Tout est parti d’une proposition française. Paris, à l’initiative d’une conférence humanitaire, avait suggéré la réouverture partielle de l’aéroport de Goma pour permettre des vols humanitaires légers à destination des populations civiles piégées dans la zone de conflit. Une mesure pragmatique, dépourvue de toute portée militaire. Mais la réaction de Kigali a pris de court plus d’un observateur.
Le Rwanda a rejeté la proposition, préférant un transit “via Doha”. À première vue, un simple choix logistique. En réalité, une déclaration géopolitique. Doha est le théâtre des discussions dites de paix entre Kinshasa et le M23 , un groupe armé que Kigali continue de présenter comme “congolais”, tout en niant toute implication directe. En imposant cette escale diplomatique, Kigali a offert la clé de lecture que beaucoup attendaient.
Cet épisode consacre l’effondrement du narratif officiel rwandais. Si le M23 est réellement une rébellion congolaise, pourquoi le Rwanda s’arroge-t-il le droit de rediriger un processus humanitaire vers une plateforme de négociation qui le concerne indirectement ? En liant la logistique humanitaire à un forum où son armée officie par procuration, Kigali signe son propre aveu : le RDF/M23 n’est qu’une extension de son appareil militaire.

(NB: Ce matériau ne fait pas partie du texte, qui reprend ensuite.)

-- pv_equiv track=rewrite | github.com/elw1s/CSE321-IntroductionToAlgorithm | HW4/cutting_1901042648.py | cutter
-- ===== SOURCE A (Python) =====
-- import math
--
-- def cutter(n):
--     count = 0
--
--     if n == 1:
--         return 1
--     else:
--         count += cutter(math.floor(n/2))
--         count += 1
--
--     return count
-- ===== SOURCE B (Python) =====
-- def cutter(n):
--     # closed form: for n >= 1, the number of halvings of n down to 1 (inclusive count)
--     # equals the bit length of n
--     return n.bit_length()
-- ===== Notes on version B (the rewrite author's own statement) =====
-- stated objective: idiomatic
-- what changed: Replaced the self-recursion counting halvings with the closed form n.bit_length().
import Mathlib
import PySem

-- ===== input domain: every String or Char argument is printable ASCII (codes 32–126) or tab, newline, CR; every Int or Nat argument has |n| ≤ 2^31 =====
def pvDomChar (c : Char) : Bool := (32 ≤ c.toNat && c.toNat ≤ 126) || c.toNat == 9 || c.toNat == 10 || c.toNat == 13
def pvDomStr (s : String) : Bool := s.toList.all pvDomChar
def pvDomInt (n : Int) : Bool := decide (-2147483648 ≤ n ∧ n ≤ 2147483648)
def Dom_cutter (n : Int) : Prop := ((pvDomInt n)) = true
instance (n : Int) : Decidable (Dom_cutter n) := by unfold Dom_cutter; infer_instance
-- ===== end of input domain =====

-- B replaces A's halving recursion with the closed form n.bit_length() (idiomatic; timing not measurably different at tested sizes).

-- ===== PORT A =====
-- A recurses on n via cutter(math.floor(n/2)); fuel n.toNat bounds the recursion depth
-- (for 1 ≤ n the depth is at most n halvings; math.floor(n/2) on |n| ≤ 2^31 is exactly n // 2).
def cutterGo : Nat → Int → Int
  | 0, _ => 0
  | f + 1, n =>
    if n = 1 then 1
    else cutterGo f (PySem.Int.floordiv n 2) + 1

def cutter (n : Int) : Int := cutterGo n.toNat n

-- ===== PORT B =====
def cutter_alt (n : Int) : Int := (PySem.Int.bitLength n : Int)

-- ===== PRECONDITION & SPEC =====
-- Pre_ excludes n ≤ 0, where the Python A never reaches 1 and raises RecursionError.
def Pre_cutter (n : Int) : Prop := 1 ≤ n
instance (n : Int) : Decidable (Pre_cutter n) := by unfold Pre_cutter; infer_instance
def pvWitness_cutter : Int := 5

def Spec_cutter (n : Int) (out : Int) : Prop := out = cutter_alt n
instance (n : Int) (out : Int) : Decidable (Spec_cutter n out) := by unfold Spec_cutter; infer_instance

-- ===== CLAIM (what is proved, stated in full; the proofs are below) =====
def Claim_equal_cutter : Prop := ∀ (n : Int), Dom_cutter n → Pre_cutter n → Spec_cutter n (cutter n)

-- ===== LEMMAS AND PROOFS =====

theorem cutterGo_eq_bitLength (f : Nat) : ∀ (n : Int), 1 ≤ n → n.toNat ≤ f →
    cutterGo f n = (PySem.Int.bitLength n : Int) := by
  induction f with
  | zero => intro n h1 h2; omega
  | succ f ih =>
    intro n h1 h2
    simp only [cutterGo]
    by_cases h : n = 1
    · subst h; rw [if_pos rfl]; decide
    · rw [if_neg h]
      have h2' : (2 : Int) ≤ n := by omega
      have hfd : PySem.Int.floordiv n 2 = n / 2 :=
        PySem.Int.floordiv_eq_ediv_of_pos (by omega)
      have hrec := ih (PySem.Int.floordiv n 2) (by rw [hfd]; omega) (by rw [hfd]; omega)
      have hpos : (0:Int) < n := by omega
      rw [hrec, PySem.Int.bitLength_of_pos hpos]
      push_cast
      ring

-- ===== VERDICT (by name: the statement is the Claim_ definition above) =====
theorem cutter_spec : Claim_equal_cutter := by
  intro n _ hpre
  unfold Spec_cutter cutter cutter_alt
  exact cutterGo_eq_bitLength n.toNat n hpre (le_refl _)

L’argument humanitaire a donc servi de révélateur. En voulant contrôler le flux de l’aide, Kigali n’a pas seulement montré sa main il a reconnu, sans le dire, sa position de commanditaire. Aucun État étranger n’a le pouvoir de bloquer une aide humanitaire à destination d’un pays voisin, sauf s’il considère la zone concernée comme relevant de sa sphère d’influence ou d’occupation.
Cette posture met à mal la fiction diplomatique entretenue depuis des mois. Derrière la façade des “pourparlers de paix”, se cache une réalité de guerre par procuration. Le M23, souvent présenté comme un acteur autonome, agit en réalité comme une brigade avancée de l’armée rwandaise, bénéficiant de son soutien logistique, de ses renseignements et de ses chaînes d’approvisionnement.
En redirigeant l’humanitaire vers Doha, Kigali ne cherche pas seulement à gagner du temps. Il cherche à légitimer le M23 comme interlocuteur politique de plein droit, en le plaçant sur le même plan que l’État congolais. C’est une manière subtile mais désormais démasquée de transformer une force d’occupation en acteur politique légitime aux yeux de la communauté internationale.
Pour Kinshasa, cette manœuvre a le mérite de la clarté. Elle confirme que les négociations dites “indirectes” ne sont qu’une mise en scène diplomatique. Les véritables pourparlers ne se jouent pas entre la RDC et une rébellion interne, mais bien entre deux États , l’un officiellement agresseur, l’autre officiellement victime , sous le vernis d’un dialogue humanitaire.
La communauté internationale se retrouve désormais face à un choix. Continuer à traiter le M23 comme une entité autonome reviendrait à entériner le mensonge stratégique de Kigali. À l’inverse, reconnaître la responsabilité directe du Rwanda dans le conflit ouvrirait la voie à une redéfinition du cadre diplomatique et des sanctions internationales.
Le masque est tombé. En tentant de détourner une initiative humanitaire vers un terrain de négociation politique, Kigali a signé la fin de sa fiction. L’humanitaire, censé transcender les calculs géopolitiques, a révélé l’essentiel : il n’y a pas de “rébellion” indépendante, seulement une armée d’occupation qui avance sous un faux drapeau.